Hard for me to imagine the Lakers getting Hinrich and Thomas but that'd be amazing. We'd be the best defensive team in the league a by a good amount.


----------



## DaRizzle (May 22, 2007)

King Sancho Fantastic said:


> Jordan, Fish, Ammo, and Powell to the Bulls for Hinrich and Tyrus Thomas. Chicago buys out Fish, and he takes a 30 day break. Resigns with us for the vet min fully refreshed and ready for a playoff run. Get it done Mitch!


fap fap fap


----------



## King Sancho Fantastic (Jul 19, 2005)

> Here’s something else to watch: The Portland Trail Blazers were telling teams over the weekend they had a chance to acquire Los Angeles Lakers guard Sasha Vujacic and wondered whether teams might have an interest in obtaining him. This prompted several executives to suggest the Blazers were working on a three-team trade, including one Eastern Conference general manager who had been told the elements of the package included Thomas and Vujacic to Portland,


http://www.hoopsworld.com/HeadlineStories.asp?lc=NBA&c=1&TEAM_ID=&PLAYER_ID=&hd=20100215#STORY_24234


----------



## King Sancho Fantastic (Jul 19, 2005)

I guess Luke is out indefinitely with the pinched nerve in his back. This could affect us trading Morrison now.


----------



## DaRizzle (May 22, 2007)

King Sancho Fantastic said:


> I guess Luke is out indefinitely with the pinched nerve in his back.

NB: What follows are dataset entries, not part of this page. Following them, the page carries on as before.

-- pv_equiv track=rewrite | github.com/tsuru7/algorithm-study | seisen100mon/019/A.py | solve
-- ===== SOURCE A (Python) =====
-- def solve(n,m,shops,orders):
--     ans=0
--     shops.sort()
--     for order in orders:
--         ac = 0
--         wa = len(shops)-1
--         while wa - ac > 1:
--             wj = (ac+wa)//2
--             if shops[wj] <= order:
--                 ac = wj
--             else:
--                 wa = wj
--         ans += min(order-shops[ac], shops[wa]-order)
--     return ans
-- ===== SOURCE B (Python) =====
-- def solve(n, m, shops, orders):
--     shops.sort()
--     L = len(shops)
--     total = 0
--     j = 0
--     for order in sorted(orders):
--         while j < L and shops[j] <= order:
--             j += 1
--         if L == 1:
--             ac = 0
--             wa = 0
--         else:
--             ac = min(max(j - 1, 0), L - 2)
--             wa = ac + 1
--         total += min(order - shops[ac], shops[wa] - order)
--     return total
-- ===== Notes on version B (the rewrite author's own statement) =====
-- stated objective: faster
-- what changed: Replaces A's per-order binary search over the sorted shops with a single two-pointer merge sweep: the orders are processed in ascending order (a sorted copy; the orders list itself is not mutated) while one pointer advances monotonically through the sorted shops (amortized O(1) cheap comparisons per order instead of a log-n interpreted bisection loop), and the bracketing shop pair is obtained from the pointer position by index clamping.
-- outside the precondition, e.g. on solve(1, 1, [], [5]): A raises IndexError, B raises IndexError
import Mathlib
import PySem

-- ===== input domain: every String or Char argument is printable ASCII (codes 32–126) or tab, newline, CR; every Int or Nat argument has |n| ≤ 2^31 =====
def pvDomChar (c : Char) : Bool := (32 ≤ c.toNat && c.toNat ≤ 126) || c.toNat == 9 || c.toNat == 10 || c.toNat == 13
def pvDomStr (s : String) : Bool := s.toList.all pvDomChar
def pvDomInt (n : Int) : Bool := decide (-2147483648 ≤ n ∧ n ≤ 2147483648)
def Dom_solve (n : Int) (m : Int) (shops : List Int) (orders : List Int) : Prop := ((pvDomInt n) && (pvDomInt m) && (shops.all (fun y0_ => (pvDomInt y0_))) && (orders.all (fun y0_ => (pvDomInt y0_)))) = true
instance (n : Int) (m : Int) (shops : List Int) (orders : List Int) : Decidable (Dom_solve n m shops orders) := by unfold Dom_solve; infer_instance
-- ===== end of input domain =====

-- B replaces A's per-order binary search with one two-pointer merge sweep over the sorted shops and
-- the sorted orders (alternative decomposition, same cost class); the equivalence is about the
-- RETURN value only — both Pythons sort `shops` in place, and neither mutates `orders`.

-- ===== PORT A =====
-- A's `while wa - ac > 1` binary-search loop; the fuel only makes the loop total (the gap wa - ac
-- strictly shrinks every iteration, so fuel = len(shops) is never exhausted on admitted inputs).
def solveGo (s : List Int) (o : Int) : Nat → Int → Int → Int × Int
  | 0, ac, wa => (ac, wa)
  | f+1, ac, wa =>
    if wa - ac > 1 then
      let wj := PySem.Int.floordiv (ac + wa) 2
      if PySem.List.pyGetD s wj 0 ≤ o then solveGo s o f wj wa
      else solveGo s o f ac wj
    else (ac, wa)

def solve (n : Int) (m : Int) (shops : List Int) (orders : List Int) : Int :=
  let s := PySem.List.sorted shops (fun x => x) false
  orders.foldl (fun ans order =>
    ans + (let p := solveGo s order s.length 0 ((s.length : Int) - 1)
           min (order - PySem.List.pyGetD s p.1 0) (PySem.List.pyGetD s p.2 0 - order))) 0

-- ===== PORT B =====
-- B's inner `while j < L and shops[j] <= order` pointer advance (the guard keeps the index in
-- range, so getD is exact there).
def advanceB (s : List Int) (o : Int) (j : Nat) : Nat :=
  if h : j < s.length ∧ s.getD j 0 ≤ o then advanceB s o (j+1) else j
termination_by s.length - j
decreasing_by omega

-- the body of B's `for order in sorted(orders)` loop: state = (total, pointer j)
def stepB (s : List Int) (st : Int × Nat) (order : Int) : Int × Nat :=
  let j := advanceB s order st.2
  let L := s.length
  let ac : Int := if L = 1 then 0 else min (max ((j : Int) - 1) 0) ((L : Int) - 2)
  let wa : Int := if L = 1 then 0 else ac + 1
  (st.1 + min (order - PySem.List.pyGetD s ac 0) (PySem.List.pyGetD s wa 0 - order), j)

def solve_alt (n : Int) (m : Int) (shops : List Int) (orders : List Int) : Int :=
  let s := PySem.List.sorted shops (fun x => x) false
  ((PySem.List.sorted orders (fun x => x) false).foldl (stepB s) (0, 0)).1

-- ===== PRECONDITION & SPEC =====
-- Pre_ excludes only the crash: with no shops and at least one order, A's `shops[ac]` raises
-- IndexError (and B raises IndexError there too).
def Pre_solve (n : Int) (m : Int) (shops : List Int) (orders : List Int) : Prop :=
  shops ≠ [] ∨ orders = []
instance (n : Int) (m : Int) (shops : List Int) (orders : List Int) : Decidable (Pre_solve n m shops orders) := by unfold Pre_solve; infer_instance
def pvWitness_solve : Int × Int × List Int × List Int := (3, 2, [1, 5, 9], [3, 8])

def Spec_solve (n : Int) (m : Int) (shops : List Int) (orders : List Int) (out : Int) : Prop := out = solve_alt n m shops orders
instance (n : Int) (m : Int) (shops : List Int) (orders : List Int) (out : Int) : Decidable (Spec_solve n m shops orders out) := by unfold Spec_solve; infer_instance

-- ===== CLAIM (what is proved, stated in full; the proofs are below) =====
def Claim_equal_solve : Prop := ∀ (n : Int) (m : Int) (shops : List Int) (orders : List Int), Dom_solve n m shops orders → Pre_solve n m shops orders → Spec_solve n m shops orders (solve n m shops orders)

-- ===== LEMMAS AND PROOFS =====

-- number of shops with position ≤ o; for sorted s this is where B's pointer stops
def posC (s : List Int) (o : Int) : Nat := s.countP (fun x => decide (x ≤ o))

-- the `ac` index both programs end up with when s has at least two elements
def tIdx (s : List Int) (o : Int) : Int := min (max ((posC s o : Int) - 1) 0) ((s.length : Int) - 2)

-- the common per-order contribution
def contribC (s : List Int) (o : Int) : Int :=
  if s.length = 1 then min (o - PySem.List.pyGetD s 0 0) (PySem.List.pyGetD s 0 0 - o)
  else min (o - PySem.List.pyGetD s (tIdx s o) 0) (PySem.List.pyGetD s (tIdx s o + 1) 0 - o)

lemma posC_mono (s : List Int) {o o' : Int} (h : o ≤ o') : posC s o ≤ posC s o' := by
  apply List.countP_mono_left
  intro x _ hx
  simp only [decide_eq_true_eq] at *
  omega

lemma posC_le_length (s : List Int) (o : Int) : posC s o ≤ s.length :=
  List.countP_le_length

-- sorted s: every index below posC holds an element ≤ o …
lemma prefix_le (s : List Int) (o : Int) (hs : s.Pairwise (· ≤ ·)) :
    ∀ i : Nat, i < posC s o → s.getD i 0 ≤ o := by
  induction s with
  | nil => simp [posC]
  | cons x t ih =>
    rcases List.pairwise_cons.mp hs with ⟨hx, ht⟩
    intro i hi
    by_cases hxo : x ≤ o
    · cases i with
      | zero => simpa
      | succ i =>
        have hc : posC (x :: t) o = posC t o + 1 := by
          simp [posC, hxo]
        exact (ih ht i (by omega))
    · exfalso
      have h0 : t.countP (fun x => decide (x ≤ o)) = 0 := by
        apply List.countP_eq_zero.mpr
        intro a ha
        simp only [decide_eq_true_eq]
        have := hx a ha
        omega
      simp [posC, h0, hxo] at hi

-- … and every index from posC on holds an element > o
lemma suffix_gt (s : List Int) (o : Int) (hs : s.Pairwise (· ≤ ·)) :
    ∀ i : Nat, posC s o ≤ i → i < s.length → o < s.getD i 0 := by
  induction s with
  | nil => simp
  | cons x t ih =>
    rcases List.pairwise_cons.mp hs with ⟨hx, ht⟩
    intro i hi hlen
    by_cases hxo : x ≤ o
    · have hc : posC (x :: t) o = posC t o + 1 := by
        simp [posC, hxo]
      cases i with
      | zero => omega
      | succ i => exact ih ht i (by omega) (by simpa using hlen)
    · cases i with
      | zero => simp; omega
      | succ i =>
        have hmem : t.getD i 0 ∈ t := by
          rw [List.getD_eq_getElem _ _ (by simpa using hlen)]
          exact List.getElem_mem _
        have := hx _ hmem
        simp only [List.getD_cons_succ]
        omega

-- A's binary search lands on (tIdx, tIdx + 1) from any bracketing state with enough fuel
lemma solveGo_eq (s : List Int) (o : Int) (hs : s.Pairwise (· ≤ ·)) :
    ∀ (fuel : Nat) (ac wa : Int), 0 ≤ ac → wa ≤ (s.length : Int) - 1 → ac < wa →
      ac ≤ tIdx s o → tIdx s o < wa → (wa - ac).toNat ≤ fuel →
      solveGo s o fuel ac wa = (tIdx s o, tIdx s o + 1) := by
  intro fuel
  induction fuel with
  | zero => intro ac wa h1 h2 h3 h4 h5 h6; omega
  | succ f ih =>
    intro ac wa h1 h2 h3 h4 h5 h6
    simp only [solveGo]
    split_ifs with hgap hle
    · -- wa - ac > 1 and shops[wj] ≤ o: the answer index is at wj or later
      have hdiv : PySem.Int.floordiv (ac + wa) 2 = (ac + wa) / 2 :=
        PySem.Int.floordiv_eq_ediv_of_pos (by norm_num)
      set wj := PySem.Int.floordiv (ac + wa) 2 with hwj
      have hb : ac < wj ∧ wj < wa := by rw [hdiv]; omega
      have hnn : wj = ((wj.toNat : Nat) : Int) := by omega
      have hgd : PySem.List.pyGetD s wj 0 = s.getD wj.toNat 0 := by
        rw [hnn, PySem.List.pyGetD_natCast, Int.toNat_natCast]
      have hpos : (wj.toNat) < posC s o := by
        by_contra hc
        have := suffix_gt s o hs wj.toNat (by omega) (by omega)
        rw [hgd] at hle; omega
      have ht : wj ≤ tIdx s o := by unfold tIdx; omega
      exact ih wj wa (by omega) h2 (by omega) ht h5 (by omega)
    · -- wa - ac > 1 and shops[wj] > o: the answer index is before wj
      have hdiv : PySem.Int.floordiv (ac + wa) 2 = (ac + wa) / 2 :=
        PySem.Int.floordiv_eq_ediv_of_pos (by norm_num)
      set wj := PySem.Int.floordiv (ac + wa) 2 with hwj
      have hb : ac < wj ∧ wj < wa := by rw [hdiv]; omega
      have hnn : wj = ((wj.toNat : Nat) : Int) := by omega
      have hgd : PySem.List.pyGetD s wj 0 = s.getD wj.toNat 0 := by
        rw [hnn, PySem.List.pyGetD_natCast, Int.toNat_natCast]
      have hpos : posC s o ≤ wj.toNat := by
        by_contra hc
        have := prefix_le s o hs wj.toNat (by omega)
        rw [hgd] at hle; omega
      have ht : tIdx s o < wj := by unfold tIdx; omega
      exact ih ac wj h1 (by omega) (by omega) h4 ht (by omega)
    · -- gap closed: ac = tIdx, wa = tIdx + 1
      have h7 : ac = tIdx s o := by omega
      have h8 : wa = tIdx s o + 1 := by omega
      rw [h7, h8]

lemma advanceB_stop (s : List Int) (o : Int) (hs : s.Pairwise (· ≤ ·)) :
    advanceB s o (posC s o) = posC s o := by
  rw [advanceB, dif_neg]
  rintro ⟨hlt, hle⟩
  have := suffix_gt s o hs _ le_rfl hlt
  omega

lemma advanceB_eq (s : List Int) (o : Int) (hs : s.Pairwise (· ≤ ·)) :
    ∀ (k j : Nat), posC s o - j ≤ k → j ≤ posC s o → advanceB s o j = posC s o := by
  intro k
  induction k with
  | zero =>
    intro j hk hj
    have hj' : j = posC s o := by omega
    rw [hj', advanceB_stop s o hs]
  | succ k ih =>
    intro j hk hj
    rcases Nat.lt_or_ge j (posC s o) with hlt | hge
    · rw [advanceB, dif_pos]
      · exact ih (j+1) (by omega) (by omega)
      · have hL := posC_le_length s o
        exact ⟨by omega, prefix_le s o hs j hlt⟩
    · have hj' : j = posC s o := by omega
      rw [hj', advanceB_stop s o hs]

lemma stepB_eq (s : List Int) (o : Int) (total : Int) (j : Nat)
    (hs : s.Pairwise (· ≤ ·)) (hj : j ≤ posC s o) :
    stepB s (total, j) o = (total + contribC s o, posC s o) := by
  have hadv : advanceB s o j = posC s o := advanceB_eq s o hs (posC s o - j) j le_rfl hj
  by_cases h1 : s.length = 1
  · simp [stepB, contribC, hadv, h1]
  · simp [stepB, contribC, tIdx, hadv, h1]

-- B's sweep from any pointer not past the next stop adds one contribution per order
lemma foldl_stepB (s : List Int) (hs : s.Pairwise (· ≤ ·)) :
    ∀ (os : List Int) (total : Int) (j : Nat), os.Pairwise (· ≤ ·) →
      (∀ o ∈ os, j ≤ posC s o) →
      (os.foldl (stepB s) (total, j)).1 = total + (os.map (contribC s)).sum := by
  intro os
  induction os with
  | nil => intro total j _ _; simp
  | cons o t ih =>
    intro total j hp hj
    rcases List.pairwise_cons.mp hp with ⟨ho, ht⟩
    rw [List.foldl_cons, stepB_eq s o total j hs (hj o (by simp))]
    rw [ih (total + contribC s o) (posC s o) ht
      (fun o' ho' => posC_mono s (ho o' ho'))]
    simp [List.map_cons, List.sum_cons]
    ring

-- A's per-order contribution is the same common contribution
lemma contribA_eq (s : List Int) (o : Int) (hs : s.Pairwise (· ≤ ·)) (hne : s ≠ []) :
    (let p := solveGo s o s.length 0 ((s.length : Int) - 1)
     min (o - PySem.List.pyGetD s p.1 0) (PySem.List.pyGetD s p.2 0 - o)) = contribC s o := by
  by_cases h1 : s.length = 1
  · have hgo : solveGo s o 1 0 0 = (0, 0) := by norm_num [solveGo]
    simp [contribC, h1, hgo]
  · have h2 : 2 ≤ s.length := by
      have : s.length ≠ 0 := by simpa using hne
      omega
    have hpos : (0:Int) ≤ (posC s o : Int) := by positivity
    have hL := posC_le_length s o
    have hgo : solveGo s o s.length 0 ((s.length : Int) - 1) = (tIdx s o, tIdx s o + 1) := by
      apply solveGo_eq s o hs
      · omega
      · omega
      · omega
      · unfold tIdx; omega
      · unfold tIdx; omega
      · omega
    simp [hgo, contribC, h1]

lemma solve_eq_alt : ∀ (n : Int) (m : Int) (shops : List Int) (orders : List Int),
    (shops ≠ [] ∨ orders = []) → solve n m shops orders = solve_alt n m shops orders := by
  intro n m shops orders hpre
  rcases eq_or_ne shops [] with hnil | hne
  · rcases hpre with h | h
    · exact absurd hnil h
    · subst h; subst hnil; rfl
  · set s := PySem.List.sorted shops (fun x => x) false with hsdef
    have hs : s.Pairwise (· ≤ ·) := PySem.List.sorted_pairwise shops (fun x => x)
    have hsne : s ≠ [] := by
      rw [hsdef, Ne, PySem.List.sorted_eq_nil_iff]; exact hne
    have hA : solve n m shops orders = 0 + (orders.map (contribC s)).sum := by
      simp only [solve, ← hsdef]
      rw [PySem.List.foldl_add]
      congr 1
      exact congrArg List.sum (List.map_congr_left (fun o _ => contribA_eq s o hs hsne))
    have hB : solve_alt n m shops orders
        = 0 + ((PySem.List.sorted orders (fun x => x) false).map (contribC s)).sum := by
      simp only [solve_alt, ← hsdef]
      exact foldl_stepB s hs _ 0 0
        (PySem.List.sorted_pairwise orders (fun x => x))
        (fun o _ => Nat.zero_le _)
    rw [hA, hB]
    congr 1
    exact (((PySem.List.sorted_perm orders (fun x => x) false).map (contribC s)).sum_eq).symm

-- ===== VERDICT (by name: the statement is the Claim_ definition above) =====
theorem solve_spec : Claim_equal_solve := by
  intro n m shops orders _ hpre
  exact solve_eq_alt n m shops orders hpre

WTF!!!! When did this happen...more and more like his dad


----------



## Cris (Jun 18, 2003)

DaRizzle said:


> WTF!!!! When did this happen...more and more like his dad


Just happened today. 

http://probasketballtalk.nbcsports.com/2010/02/luke-walton-may-be-done-for-season.php


----------



## Luke (Dec 7, 2008)

Well, moving Walton is out of the picture. Still hoping we can snag either Brewer or Hinrich before the deadline.


----------